Material for the task:
-- pv_equiv track=rewrite | github.com/fresho2/jeu | mecanisme.py | initialiser_mot_part_decouv
-- ===== SOURCE A (Python) =====
-- def initialiser_mot_part_decouv(mot_myst,car_subst="-"):
--     """ cette  foncion renvoie une liste contenant le mot mystere (passeé en argument) avec les caractères substiués"""
--     l=[]
--     for indice in range(len(mot_myst)):
--         if (indice == 0) or (indice == len(mot_myst)-1):
--             l.append(mot_myst[indice])
--         else:
--             l.append(car_subst)
--     return l
-- ===== SOURCE B (Python) =====
-- def initialiser_mot_part_decouv(mot_myst, car_subst="-"):
--     if not mot_myst:
--         return []
--     if len(mot_myst) == 1:
--         return [mot_myst]
--     return [mot_myst[0]] + [car_subst] * (len(mot_myst) - 2) + [mot_myst[-1]]
-- ===== Notes on version B (the rewrite author's own statement) =====
-- stated objective: simpler
-- what changed: B has no per-index loop at all: it assembles the result as the concatenation of three segments — the first character, a replicated middle block of car_subst, and the last character — with explicit cases for empty and length-1 words.
import Mathlib
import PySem

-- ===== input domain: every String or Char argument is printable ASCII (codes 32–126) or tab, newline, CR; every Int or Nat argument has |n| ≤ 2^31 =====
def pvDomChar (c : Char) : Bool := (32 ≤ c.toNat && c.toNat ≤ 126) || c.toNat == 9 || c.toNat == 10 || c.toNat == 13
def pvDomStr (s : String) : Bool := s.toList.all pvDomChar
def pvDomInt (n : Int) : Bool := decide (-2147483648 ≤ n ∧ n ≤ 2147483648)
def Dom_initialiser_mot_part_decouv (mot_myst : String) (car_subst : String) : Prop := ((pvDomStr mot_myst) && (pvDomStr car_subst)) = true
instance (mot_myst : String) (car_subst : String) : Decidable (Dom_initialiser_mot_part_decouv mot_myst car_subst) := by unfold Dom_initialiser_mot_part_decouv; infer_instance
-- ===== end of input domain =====

-- B replaces A's per-index loop (endpoint branch at each index) by a loop-free three-segment concatenation: first char ++ replicated middle ++ last char (simpler decomposition, same cost); proved equal on all inputs.

-- ===== PORT A =====
def initialiser_mot_part_decouv (mot_myst : String) (car_subst : String) : List String :=
  let cs := mot_myst.toList
  (PySem.List.pyRange 0 (cs.length : Int) 1).foldl
    (fun l indice =>
      if indice = 0 ∨ indice = (cs.length : Int) - 1 then
        l ++ [String.mk [PySem.List.pyGetD cs indice ' ']]
      else
        l ++ [car_subst]) []

-- ===== PORT B =====
def initialiser_mot_part_decouv_alt (mot_myst : String) (car_subst : String) : List String :=
  match mot_myst.toList with
  | [] => []
  | [c] => [String.mk [c]]
  | c :: c2 :: rest =>
    [String.mk [c]] ++ List.replicate (mot_myst.toList.length - 2) car_subst
      ++ [String.mk [(c2 :: rest).getLast (List.cons_ne_nil c2 rest)]]

-- ===== PRECONDITION & SPEC =====
def Spec_initialiser_mot_part_decouv (mot_myst : String) (car_subst : String) (out : List String) : Prop := out = initialiser_mot_part_decouv_alt mot_myst car_subst
instance (mot_myst : String) (car_subst : String) (out : List String) : Decidable (Spec_initialiser_mot_part_decouv mot_myst car_subst out) := by unfold Spec_initialiser_mot_part_decouv; infer_instance

-- ===== CLAIM (what is proved, stated in full; the proofs are below) =====
def Claim_equal_initialiser_mot_part_decouv : Prop := ∀ (mot_myst : String) (car_subst : String), Dom_initialiser_mot_part_decouv mot_myst car_subst → Spec_initialiser_mot_part_decouv mot_myst car_subst (initialiser_mot_part_decouv mot_myst car_subst)

-- ===== LEMMAS AND PROOFS =====

-- A's loop, with the branch pushed inside the single append, becomes a map over the range.
theorem portA_eq_map (mot_myst : String) (car_subst : String) :
    initialiser_mot_part_decouv mot_myst car_subst
    = (PySem.List.pyRange 0 (mot_myst.toList.length : Int) 1).map (fun i =>
        if i = 0 ∨ i = (mot_myst.toList.length : Int) - 1 then
          String.mk [PySem.List.pyGetD mot_myst.toList i ' ']
        else car_subst) := by
  unfold initialiser_mot_part_decouv
  have h : ∀ (l : List String) (i : Int),
      (if i = 0 ∨ i = (mot_myst.toList.length : Int) - 1 then
        l ++ [String.mk [PySem.List.pyGetD mot_myst.toList i ' ']] else l ++ [car_subst])
      = l ++ [if i = 0 ∨ i = (mot_myst.toList.length : Int) - 1 then
          String.mk [PySem.List.pyGetD mot_myst.toList i ' '] else car_subst] := by
    intro l i; split <;> rfl
  simp only [h, PySem.List.foldl_append_singleton_eq_map, List.nil_append]

-- ===== VERDICT (by name: the statement is the Claim_ definition above) =====
theorem initialiser_mot_part_decouv_spec : Claim_equal_initialiser_mot_part_decouv := by
  intro mot_myst car_subst _
  unfold Spec_initialiser_mot_part_decouv
  rw [portA_eq_map]
  unfold initialiser_mot_part_decouv_alt
  cases hcs : mot_myst.toList with
  | nil => simp [PySem.List.pyRange_one_eq_nil]
  | cons c tl =>
    cases tl with
    | nil =>
      rw [show ((([c]:List Char).length : Int)) = 0 + 1 from by simp,
          PySem.List.pyRange_one_singleton]
      simp [PySem.List.pyGetD_zero_cons]
    | cons c2 rest =>
      dsimp only
      set cs : List Char := c :: c2 :: rest with hdef
      apply List.ext_getElem
      · simp [PySem.List.length_pyRange_one, hdef]
        omega
      · intro i h1 h2
        have hn : cs.length = rest.length + 2 := by simp [hdef]
        have hi : i < cs.length := by
          simp [PySem.List.length_pyRange_one] at h1
          omega
        rw [List.getElem_map, PySem.List.getElem_pyRange_one]
        have hget : PySem.List.pyGetD cs (0 + (i : Int)) ' ' = cs[i] := by
          rw [zero_add]
          simp [pysem, List.getElem?_eq_getElem hi]
        by_cases h0 : i = 0
        · subst h0
          simp [hdef]
        · by_cases hlast : i = cs.length - 1
          · have hcond : (0 + (i : Int) = 0 ∨ 0 + (i : Int) = (cs.length : Int) - 1) := by
              right; omega
            rw [if_pos hcond, hget]
            have hlen : cs[i] = cs.getLast (by simp [hdef]) := by
              rw [List.getLast_eq_getElem]; congr 1
            rw [hlen]
            have : cs.getLast (by simp [hdef]) = (c2 :: rest).getLast (List.cons_ne_nil c2 rest) := by
              simp [hdef, List.getLast_cons]
            rw [this]
            have hge1 : (([String.mk [c]] : List String) ++ List.replicate (cs.length - 2) car_subst).length ≤ i := by
              simp; omega
            rw [List.getElem_append_right hge1]
            simp
          · have hcond : ¬ (0 + (i : Int) = 0 ∨ 0 + (i : Int) = (cs.length : Int) - 1) := by
              omega
            rw [if_neg hcond]
            have hlt1 : i < (([String.mk [c]] : List String) ++ List.replicate (cs.length - 2) car_subst).length := by
              simp; omega
            rw [List.getElem_append_left hlt1]
            have hge1 : ([String.mk [c]] : List String).length ≤ i := by simp; omega
            rw [List.getElem_append_right hge1]
            simp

Instructions for the task: Which lines of the records above contain the word "what"? Report each one.

Task solution:
-- what changed: B has no per-index loop at all: it assembles the result as the concatenation of three segments — the first character, a replicated middle block of car_subst, and the last character — with explicit cases for empty and length-1 words.
-- ===== CLAIM (what is proved, stated in full; the proofs are below) =====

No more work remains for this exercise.